▶ [EXERCISE]:
Use the entries below and reproduce exactly the lines from the one containing "rw [pvAdd_eq]" down to the one containing "lemma pvLenFilter (h", both of them included.

▶ [DATA EXCERPTS]:
-- pv_equiv track=rewrite | github.com/Dhrubub/Smart-Vision-Hat | app_pi/test3.py | combine_items
-- ===== SOURCE A (Python) =====
-- from collections import Counter
--
-- def combine_items(items):
--     # Count the occurrences of each item
--     item_counts = Counter(items)
--
--     # Initialize an empty list to store the formatted strings
--     formatted_items = []
--
--     # Iterate through the item counts and create the formatted strings
--     for item, count in item_counts.items():
--         if count == 1:
--             formatted_items.append(f'1 {item}')
--         else:
--             formatted_items.append(f'{count} {item}s')
--
--     return formatted_items
-- ===== SOURCE B (Python) =====
-- def combine_items(items):
--     items = list(items)
--     if not items:
--         return []
--     head = items[0]
--     remaining = [x for x in items if x != head]
--     count = len(items) - len(remaining)
--     first = f'1 {head}' if count == 1 else f'{count} {head}s'
--     return [first] + combine_items(remaining)
-- ===== Notes on version B (the rewrite author's own statement) =====
-- stated objective: alternative
-- what changed: B replaces A's single-pass Counter tally with a recursive partition: it strips every copy of the first item from the list, derives its count from the length difference, emits that line, and recurses on the remainder.
import Mathlib
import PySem

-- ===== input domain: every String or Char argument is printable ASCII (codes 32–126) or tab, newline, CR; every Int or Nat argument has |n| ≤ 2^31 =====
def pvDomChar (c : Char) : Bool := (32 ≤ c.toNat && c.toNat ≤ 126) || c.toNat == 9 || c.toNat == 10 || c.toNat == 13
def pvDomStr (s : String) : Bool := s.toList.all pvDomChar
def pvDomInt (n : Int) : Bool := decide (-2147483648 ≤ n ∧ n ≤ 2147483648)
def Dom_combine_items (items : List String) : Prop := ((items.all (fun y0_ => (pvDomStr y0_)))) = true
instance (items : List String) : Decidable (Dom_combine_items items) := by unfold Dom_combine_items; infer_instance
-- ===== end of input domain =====

-- B replaces A's Counter tally with a recursive partition (strip all copies of the first item, emit its line from the length difference, recurse); an alternative decomposition, not faster.
-- ===== PORT A =====
def combine_items (items : List String) : List String :=
  let item_counts := PySem.Dict.counter items
  item_counts.items.foldl (fun formatted_items p =>
    if p.2 == 1 then formatted_items ++ ["1 " ++ p.1]
    else formatted_items ++ [PySem.Int.toStr p.2 ++ " " ++ p.1 ++ "s"]) []

-- ===== PORT B =====
def combine_items_alt (items : List String) : List String :=
  match items with
  | [] => []
  | head :: rest =>
    let remaining := (head :: rest).filter (fun x => !(x == head))
    let count : Int := ((head :: rest).length : Int) - (remaining.length : Int)
    (if count == 1 then "1 " ++ head
     else PySem.Int.toStr count ++ " " ++ head ++ "s") :: combine_items_alt remaining
termination_by items.length
decreasing_by
  simp only [List.filter_cons, beq_self_eq_true, Bool.not_true, List.length_cons]
  exact Nat.lt_succ_of_le (List.length_filter_le _ _)

-- ===== PRECONDITION & SPEC =====
def Spec_combine_items (items : List String) (out : List String) : Prop := out = combine_items_alt items
instance (items : List String) (out : List String) : Decidable (Spec_combine_items items out) := by unfold Spec_combine_items; infer_instance

-- ===== CLAIM =====
def Claim_equal_combine_items : Prop := ∀ (items : List String), Dom_combine_items items → Spec_combine_items items (combine_items items)

-- ===== LEMMAS AND PROOFS =====
-- the common shape both ports reduce to: one formatted line per key
def pvFmt (c : Int) (k : String) : String :=
  if c == 1 then "1 " ++ k else PySem.Int.toStr c ++ " " ++ k ++ "s"

lemma pvAdd_eq (s : List String) (x : String) :
    PySem.Set.add s x = if x ∈ s then s else s ++ [x] := by
  by_cases h : x ∈ s
  · simp [PySem.Set.add, h]
  · simp [PySem.Set.add, h]

-- skipping duplicates of an element already in the accumulator does not change the fold
lemma pvFoldlAdd_filter (t : List String) : ∀ (s : List String) (h : String), h ∈ s →
    List.foldl PySem.Set.add s t = List.foldl PySem.Set.add s (t.filter (fun y => !(y == h))) := by
  induction t with
  | nil => intro s h _; rfl
  | cons x t ih =>
    intro s h hs
    by_cases hx : x = h
    · subst hx
      have hdrop : (x :: t).filter (fun y => !(y == x)) = t.filter (fun y => !(y == x)) := by
        simp
      rw [hdrop, List.foldl_cons, pvAdd_eq, if_pos hs]
      exact ih s x hs
    · have hxb : (x == h) = false := by simp [hx]
      have hkeep : (x :: t).filter (fun y => !(y == h)) = x :: t.filter (fun y => !(y == h)) := by
        simp [hxb]
      rw [hkeep, List.foldl_cons, List.foldl_cons]
      apply ih _ h
      rw [pvAdd_eq]
      split
      · exact hs
      · exact List.mem_append_left _ hs

-- an accumulator head never matched again stays in front
lemma pvFoldlAdd_cons (t : List String) : ∀ (s : List String) (h : String),
    (∀ y ∈ t, (y == h) = false) →
    List.foldl PySem.Set.add (h :: s) t = h :: List.foldl PySem.Set.add s t := by
  induction t with
  | nil => intro s h _; rfl
  | cons x t ih =>
    intro s h hne
    have hxh : (x == h) = false := hne x (by simp)
    have hx : x ≠ h := fun he => by simp [he] at hxh
    have step : PySem.Set.add (h :: s) x = h :: PySem.Set.add s x := by
      by_cases hmem : x ∈ s
      · rw [pvAdd_eq, pvAdd_eq, if_pos hmem, if_pos (by simp [hmem])]
      · rw [pvAdd_eq, pvAdd_eq, if_neg hmem, if_neg (by simp [hmem, hx])]
        rfl
    rw [List.foldl_cons, List.foldl_cons, step]
    exact ih (PySem.Set.add s x) h (fun y hy => hne y (List.mem_cons_of_mem _ hy))

-- first-occurrence dedup unfolds one group at a time
lemma pvOfList_cons (h : String) (t : List String) :
    PySem.Set.ofList (h :: t) = h :: PySem.Set.ofList (t.filter (fun y => !(y == h))) := by
  show List.foldl PySem.Set.add (PySem.Set.add PySem.Set.empty h) t = _
  have hempty : PySem.Set.add (PySem.Set.empty : PySem.Set String) h = [h] := by
    simp [PySem.Set.add, PySem.Set.empty]
  rw [hempty, pvFoldlAdd_filter t [h] h (by simp),
      pvFoldlAdd_cons _ [] h (by intro y hy
                                 have := (List.mem_filter.mp hy).2
                                 simpa using this)]
  rfl

-- length difference after stripping an element is its multiplicity
lemma pvLenFilter (h : String) (t : List String) :
    (t.filter (fun y => !(y == h))).length + List.count h t = t.length := by
  induction t with
  | nil => rfl
  | cons x t ih =>
    by_cases hx : x = h
    · subst hx; simp; omega
    · simp [hx]; omega

-- B computes the same per-key map as A's Counter, proved by strong induction on length
lemma pvGoEq (n : Nat) : ∀ t : List String, t.length ≤ n →
    combine_items_alt t = (PySem.Set.ofList t).map (fun k => pvFmt ((List.count k t : Int)) k) := by
  induction n with
  | zero =>
    intro t ht
    have : t = [] := List.eq_nil_of_length_eq_zero (Nat.le_zero.mp ht)
    subst this
    simp [combine_items_alt, PySem.Set.ofList, PySem.Set.empty]
  | succ n ih =>
    intro t ht
    match t with
    | [] => simp [combine_items_alt, PySem.Set.ofList, PySem.Set.empty]
    | h :: t =>
      have hfc : (h :: t).filter (fun y => !(y == h)) = t.filter (fun y => !(y == h)) := by
        simp
      have hlen : (t.filter (fun y => !(y == h))).length ≤ n := by
        have := List.length_filter_le (fun y => !(y == h)) t
        simp only [List.length_cons] at ht; omega
      have hcount : ((h :: t).length : Int) - (((h :: t).filter (fun y => !(y == h))).length : Int)
          = (List.count h (h :: t) : Int) := by
        rw [hfc]
        have h1 := pvLenFilter h t
        have h2 : List.count h (h :: t) = List.count h t + 1 := by simp
        rw [h2]
        simp only [List.length_cons]
        push_cast
        omega
      simp only [combine_items_alt]
      rw [pvOfList_cons, List.map_cons, hcount, hfc, ih _ hlen]
      congr 1
      apply List.map_congr_left
      intro k hk
      have hk' : k ∈ t.filter (fun y => !(y == h)) := (PySem.Set.mem_ofList _ _).mp hk
      have hkb : (k == h) = false := by
        have := (List.mem_filter.mp hk').2
        simpa using this
      have hkne : k ≠ h := fun he => by simp [he] at hkb
      have hcnt : List.count k (t.filter (fun y => !(y == h))) = List.count k (h :: t) := by
        rw [List.count_filter (by simp [hkb])]
        simp [Ne.symm hkne]
      rw [hcnt]

-- A's fold appends one line per pair: it is a map
lemma pvFoldA_gen (l : List (String × Int)) : ∀ acc : List String,
    l.foldl (fun formatted_items p =>
      if p.2 == 1 then formatted_items ++ ["1 " ++ p.1]
      else formatted_items ++ [PySem.Int.toStr p.2 ++ " " ++ p.1 ++ "s"]) acc
    = acc ++ l.map (fun p => pvFmt p.2 p.1) := by
  induction l with
  | nil => intro acc; simp
  | cons p l ih =>
    intro acc
    rw [List.foldl_cons, List.map_cons, ih]
    unfold pvFmt
    split <;> simp

-- A reduces to the same per-key map
lemma pvAEq (items : List String) :
    combine_items items = (PySem.Set.ofList items).map (fun k => pvFmt ((List.count k items : Int)) k) := by
  simp only [combine_items]
  rw [pvFoldA_gen, PySem.Dict.items_counter, List.map_map]
  rfl

-- ===== VERDICT =====
theorem combine_items_spec : Claim_equal_combine_items := by
  intro items _
  unfold Spec_combine_items
  rw [pvAEq, pvGoEq items.length items (le_refl _)]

▶ [SOLUTION]:
      rw [pvAdd_eq]
      split
      · exact hs
      · exact List.mem_append_left _ hs

-- an accumulator head never matched again stays in front
lemma pvFoldlAdd_cons (t : List String) : ∀ (s : List String) (h : String),
    (∀ y ∈ t, (y == h) = false) →
    List.foldl PySem.Set.add (h :: s) t = h :: List.foldl PySem.Set.add s t := by
  induction t with
  | nil => intro s h _; rfl
  | cons x t ih =>
    intro s h hne
    have hxh : (x == h) = false := hne x (by simp)
    have hx : x ≠ h := fun he => by simp [he] at hxh
    have step : PySem.Set.add (h :: s) x = h :: PySem.Set.add s x := by
      by_cases hmem : x ∈ s
      · rw [pvAdd_eq, pvAdd_eq, if_pos hmem, if_pos (by simp [hmem])]
      · rw [pvAdd_eq, pvAdd_eq, if_neg hmem, if_neg (by simp [hmem, hx])]
        rfl
    rw [List.foldl_cons, List.foldl_cons, step]
    exact ih (PySem.Set.add s x) h (fun y hy => hne y (List.mem_cons_of_mem _ hy))

-- first-occurrence dedup unfolds one group at a time
lemma pvOfList_cons (h : String) (t : List String) :
    PySem.Set.ofList (h :: t) = h :: PySem.Set.ofList (t.filter (fun y => !(y == h))) := by
  show List.foldl PySem.Set.add (PySem.Set.add PySem.Set.empty h) t = _
  have hempty : PySem.Set.add (PySem.Set.empty : PySem.Set String) h = [h] := by
    simp [PySem.Set.add, PySem.Set.empty]
  rw [hempty, pvFoldlAdd_filter t [h] h (by simp),
      pvFoldlAdd_cons _ [] h (by intro y hy
                                 have := (List.mem_filter.mp hy).2
                                 simpa using this)]
  rfl

-- length difference after stripping an element is its multiplicity
lemma pvLenFilter (h : String) (t : List String) :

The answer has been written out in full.